# 26 or 27.5 hardtail for 10 year old boy



## rbadger28 (Mar 16, 2009)

Any strong recommendations for a 26 or 27.5 hardtail for my son?

Aiming to stay sub 700 because he will grow out of it in 2 years.

Really like the vitus but they are out of stock for the foreseeable future.

Thanks in advance!

Russ


----------



## svinyard (Aug 14, 2017)

rbadger28 said:


> Any strong recommendations for a 26 or 27.5 hardtail for my son?
> 
> Aiming to stay sub 700 because he will grow out of it in 2 years.
> 
> ...


Tough to find something without compromises at that price point. Even more so with a young kid that needs 155-ish cranks as most bikes even in XS will have 170mm cranks.

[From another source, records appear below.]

-- pv_equiv track=rewrite | github.com/AsgeirNoM/aioimaplib | aioimaplib/aioimaplib.py | int2ap
-- ===== SOURCE A (Python) =====
-- def int2ap(num):
--     """Convert integer to A-P string representation."""
--     val = ''
--     ap = 'ABCDEFGHIJKLMNOP'
--     num = int(abs(num))
--     while num:
--         num, mod = divmod(num, 16)
--         val += ap[mod:mod + 1]
--     return val
-- ===== SOURCE B (Python) =====
-- _TRANS = str.maketrans('0123456789abcdef', 'ABCDEFGHIJKLMNOP')
--
-- def int2ap(num):
--     """Convert integer to A-P string representation."""
--     n = int(abs(num))
--     if not n:
--         return ''
--     return ('%x' % n).translate(_TRANS)[::-1]
-- ===== Notes on version B (the rewrite author's own statement) =====
-- stated objective: idiomatic
-- what changed: Replaces the manual divmod accumulation loop with library hex formatting ('%x'), a str.translate table mapping hex digits to A-P, and a string reversal (the original emits digits least-significant-first); the falsy guard keeps the empty-string result A gives when the magnitude vanishes.
import Mathlib
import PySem

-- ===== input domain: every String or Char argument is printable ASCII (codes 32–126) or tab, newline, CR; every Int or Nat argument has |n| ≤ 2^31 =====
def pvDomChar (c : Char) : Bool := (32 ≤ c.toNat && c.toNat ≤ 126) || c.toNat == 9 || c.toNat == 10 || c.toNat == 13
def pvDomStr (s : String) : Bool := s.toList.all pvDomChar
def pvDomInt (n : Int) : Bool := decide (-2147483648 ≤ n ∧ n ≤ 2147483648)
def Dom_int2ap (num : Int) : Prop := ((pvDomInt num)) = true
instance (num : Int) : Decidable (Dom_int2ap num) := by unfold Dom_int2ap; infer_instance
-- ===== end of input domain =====

-- B replaces A's divmod accumulation loop with hex formatting + a translation table + a reversal (idiomatic).

-- ===== PORT A =====
def apTable : List Char := "ABCDEFGHIJKLMNOP".toList

-- the while loop: num, mod = divmod(num, 16); val += ap[mod:mod+1]
-- (num is nonnegative after int(abs(num)), so Python's divmod is Nat div/mod)
def int2apLoop (num : Nat) (val : List Char) : List Char :=
  if num = 0 then val
  else int2apLoop (num / 16) (val ++ (apTable.drop (num % 16)).take 1)
decreasing_by exact Nat.div_lt_self (Nat.pos_of_ne_zero (by assumption)) (by omega)

def int2ap (num : Int) : String :=
  String.mk (int2apLoop num.natAbs [])

-- ===== PORT B =====
-- '%x' % n for n > 0: most-significant hex digit first
def hexChar (d : Nat) : Char := ("0123456789abcdef".toList).getD d ' '

def hexStr (n : Nat) : List Char :=
  if n < 16 then [hexChar n]
  else hexStr (n / 16) ++ [hexChar (n % 16)]
decreasing_by exact Nat.div_lt_self (by omega) (by omega)

-- str.maketrans('0123456789abcdef', 'ABCDEFGHIJKLMNOP') and .translate
def trTable : List (Char × Char) := List.zip "0123456789abcdef".toList "ABCDEFGHIJKLMNOP".toList

def trChar (c : Char) : Char := (trTable.lookup c).getD c

def int2ap_alt (num : Int) : String :=
  let n := num.natAbs
  if n = 0 then ""
  else String.mk (((hexStr n).map trChar).reverse)

-- ===== PRECONDITION & SPEC =====
def Spec_int2ap (num : Int) (out : String) : Prop := out = int2ap_alt num
instance (num : Int) (out : String) : Decidable (Spec_int2ap num out) := by unfold Spec_int2ap; infer_instance

-- ===== CLAIM (what is proved, stated in full; the proofs are below) =====
def Claim_equal_int2ap : Prop := ∀ (num : Int), Dom_int2ap num → Spec_int2ap num (int2ap num)

-- ===== LEMMAS AND PROOFS =====

-- A's one-char slice ap[m:m+1] equals the translated hex digit, for every digit m < 16
lemma digit_eq (m : Nat) (h : m < 16) :
    (apTable.drop m).take 1 = [trChar (hexChar m)] := by
  interval_cases m <;> decide

-- the reversed translated hex string, with 0 ↦ []
def bList (n : Nat) : List Char := if n = 0 then [] else ((hexStr n).map trChar).reverse

lemma loop_eq (n : Nat) : ∀ val : List Char, int2apLoop n val = val ++ bList n := by
  induction n using Nat.strong_induction_on with
  | _ n ih =>
    intro val
    by_cases h0 : n = 0
    · simp [int2apLoop, bList, h0]
    · rw [int2apLoop, if_neg h0, ih (n / 16) (Nat.div_lt_self (Nat.pos_of_ne_zero h0) (by omega)),
        digit_eq (n % 16) (Nat.mod_lt _ (by omega))]
      unfold bList
      rw [if_neg h0]
      by_cases hlt : n < 16
      · have h1 : n / 16 = 0 := Nat.div_eq_of_lt hlt
        have h2 : n % 16 = n := Nat.mod_eq_of_lt hlt
        simp [hexStr, hlt, h1, h2]
      · have h1 : n / 16 ≠ 0 := (Nat.div_pos (by omega) (by omega)).ne'
        rw [show hexStr n = hexStr (n / 16) ++ [hexChar (n % 16)] from by
          rw [hexStr, if_neg hlt], if_neg h1]
        simp

-- ===== VERDICT (by name: the statement is the Claim_ definition above) =====
theorem int2ap_spec : Claim_equal_int2ap := by
  intro num _
  show int2ap num = int2ap_alt num
  unfold int2ap int2ap_alt
  rw [loop_eq]
  by_cases h : num.natAbs = 0
  · simp [bList, h]; rfl
  · simp [bList, h]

Calibre is a fantastic brand:
https://www.gooutdoors.co.uk/calibre-two-cubed-mountain-bike-p433547

You might see if GoOutdoors would be able to ship you a small (they seem to say on "Collect" for the smal size). 445$ is an unreal deal. Even has centerlock rotors and RS fork lol.

Then you could buy some SRAM NX 155mm cranks for cheap I bet.

I bought a Calibre DJ bike from GoOutdoors and it was shipped fast in like 5 days and the bike is fantastic. Calibre support over FB chat is awesome too.

Oh someone else just bought a RM Soul. This looks like a killer bike for the price and comes even in an XXS. Not sure on crank length but you might get your local Rocky dealer to do a crank swap for you at a discount. Says it comes with a 28t chainring which I like a lot. Maybe the cranks are even shorter. Good option! Sub 700$. Very similar to the Vitus bike.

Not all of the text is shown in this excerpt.